## [Task description]
Work out how many lines below contain the word "String". Only the number is wanted.

***** Given records

-- pv_equiv track=rewrite | github.com/vadimx30/SpecialistPython1 | Module5/practice/m5_t2.py | nechet
-- ===== SOURCE A (Python) =====
-- def nechet(a: int) -> list:
--     """Строка по нечетным"""
--     i = 0
--     result = []
--     while i < a:
--         if i % 2:
--             result.append(1)
--         else:
--             result.append(0)
--         i += 1
--     return result
-- ===== SOURCE B (Python) =====
-- def nechet(a: int) -> list:
--     """Строка по нечетным"""
--     return ([0, 1] * ((a + 1) // 2))[:a]
-- ===== Notes on version B (the rewrite author's own statement) =====
-- stated objective: simpler
-- what changed: Replaces the index-by-index while loop with a parity branch by a single expression that tiles the [0, 1] pattern and truncates it with a slice.
import Mathlib
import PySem

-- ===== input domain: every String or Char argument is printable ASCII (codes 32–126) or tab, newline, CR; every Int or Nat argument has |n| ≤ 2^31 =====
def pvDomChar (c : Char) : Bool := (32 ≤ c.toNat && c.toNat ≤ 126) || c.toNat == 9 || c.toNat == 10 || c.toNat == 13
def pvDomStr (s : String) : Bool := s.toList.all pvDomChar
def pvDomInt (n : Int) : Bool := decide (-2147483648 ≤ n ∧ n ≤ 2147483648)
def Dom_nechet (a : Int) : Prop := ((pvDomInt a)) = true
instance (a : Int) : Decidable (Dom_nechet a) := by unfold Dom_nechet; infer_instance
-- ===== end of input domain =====

-- B builds the list by tiling [0, 1] and truncating with a slice instead of a per-index parity loop (simpler).

-- ===== PORT A =====
-- the while-loop: i counts up, result accumulates 0/1 by parity of i
def nechetLoop (a i : Int) (result : List Int) : List Int :=
  if i < a then
    nechetLoop a (i + 1) (result ++ [if PySem.Int.mod i 2 ≠ 0 then (1 : Int) else 0])
  else result
termination_by (a - i).toNat
decreasing_by omega

def nechet (a : Int) : List Int := nechetLoop a 0 []

-- ===== PORT B =====
def nechet_alt (a : Int) : List Int :=
  PySem.List.slice (PySem.List.pyRepeat [0, 1] (PySem.Int.floordiv (a + 1) 2)) none (some a)

-- ===== PRECONDITION & SPEC =====
def Spec_nechet (a : Int) (out : List Int) : Prop := out = nechet_alt a
instance (a : Int) (out : List Int) : Decidable (Spec_nechet a out) := by unfold Spec_nechet; infer_instance

-- ===== CLAIM (what is proved, stated in full; the proofs are below) =====
def Claim_equal_nechet : Prop := ∀ (a : Int), Dom_nechet a → Spec_nechet a (nechet a)

-- ===== LEMMAS AND PROOFS =====

-- the alternating pattern both programs produce
def pat (n : Nat) : List Int := (List.range n).map (fun (j : Nat) => (j : Int) % 2)

theorem pat_zero : pat 0 = [] := rfl

-- A's loop unrolled: it appends the pattern shifted by i
theorem nechetLoop_eq (n : Nat) : ∀ (a i : Int) (res : List Int), (a - i).toNat = n →
    nechetLoop a i res =
      res ++ (List.range n).map (fun (j : Nat) => if PySem.Int.mod (i + (j : Int)) 2 ≠ 0 then (1 : Int) else 0) := by
  induction n with
  | zero =>
    intro a i res h
    rw [nechetLoop]
    simp only [List.range_zero, List.map_nil, List.append_nil]
    rw [if_neg (by omega)]
  | succ n ih =>
    intro a i res h
    rw [nechetLoop, if_pos (by omega)]
    rw [ih a (i + 1) _ (by omega)]
    have : n + 1 = 1 + n := by omega
    rw [this, List.range_add, List.map_append, List.map_map]
    simp only [List.range_one, List.map_cons, List.map_nil, List.append_assoc, List.cons_append,
      List.nil_append]
    congr 2
    · norm_num
    · apply List.map_congr_left
      intro j _
      simp only [Function.comp_apply]
      have hc : i + 1 + (j : Int) = i + ((1 + j : Nat) : Int) := by push_cast; ring
      rw [hc]

-- Python's x % 2 (fmod) is Lean's emod (the divisor is positive)
theorem fmod_two (x : Int) : x.fmod 2 = x % 2 := by
  rw [Int.fmod_eq_emod_of_nonneg _ (by norm_num)]

theorem nechet_eq_pat (a : Int) : nechet a = pat a.toNat := by
  unfold nechet pat
  rw [nechetLoop_eq a.toNat a 0 [] (by omega)]
  simp only [List.nil_append]
  apply List.map_congr_left
  intro j hj
  simp only [List.mem_range] at hj
  simp only [Int.zero_add, PySem.Int.mod]
  rw [fmod_two]
  rcases Int.emod_two_eq (j : Int) with h | h <;> rw [h] <;> simp

-- the flattened tiling of [0,1] is the pattern of even length
theorem flatten_replicate_pair (k : Nat) :
    (List.replicate k ([0, 1] : List Int)).flatten = pat (2 * k) := by
  induction k with
  | zero => rfl
  | succ k ih =>
    rw [List.replicate_succ, List.flatten_cons, ih]
    unfold pat
    have : 2 * (k + 1) = 2 + 2 * k := by omega
    rw [this, List.range_add, List.map_append, List.map_map]
    congr 1
    apply List.map_congr_left
    intro j _
    simp only [Function.comp_apply]
    push_cast
    omega

theorem nechet_alt_eq_pat (a : Int) : nechet_alt a = pat a.toNat := by
  unfold nechet_alt
  rw [PySem.List.pyRepeat, PySem.Int.floordiv]
  by_cases ha : 0 ≤ a
  · rw [PySem.List.slice_to _ ha, flatten_replicate_pair]
    unfold pat
    rw [← List.map_take, List.take_range]
    congr 1
    rw [show (a + 1).fdiv 2 = (a + 1) / 2 from by rw [Int.fdiv_eq_ediv]; simp]
    congr 1
    omega
  · have hfd : (a + 1).fdiv 2 = (a + 1) / 2 := by rw [Int.fdiv_eq_ediv]; simp
    have h0 : ((a + 1).fdiv 2).toNat = 0 := by omega
    rw [h0]
    simp only [List.replicate_zero, List.flatten_nil]
    have : a.toNat = 0 := by omega
    rw [this, pat_zero]
    rw [List.eq_nil_iff_forall_not_mem]
    intro x hx
    exact absurd (PySem.List.mem_of_mem_slice _ _ _ hx) (by simp)

-- ===== VERDICT (by name: the statement is the Claim_ definition above) =====
theorem nechet_spec : Claim_equal_nechet := by
  intro a _
  unfold Spec_nechet
  rw [nechet_eq_pat, nechet_alt_eq_pat]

**********

## [Solved problem]
2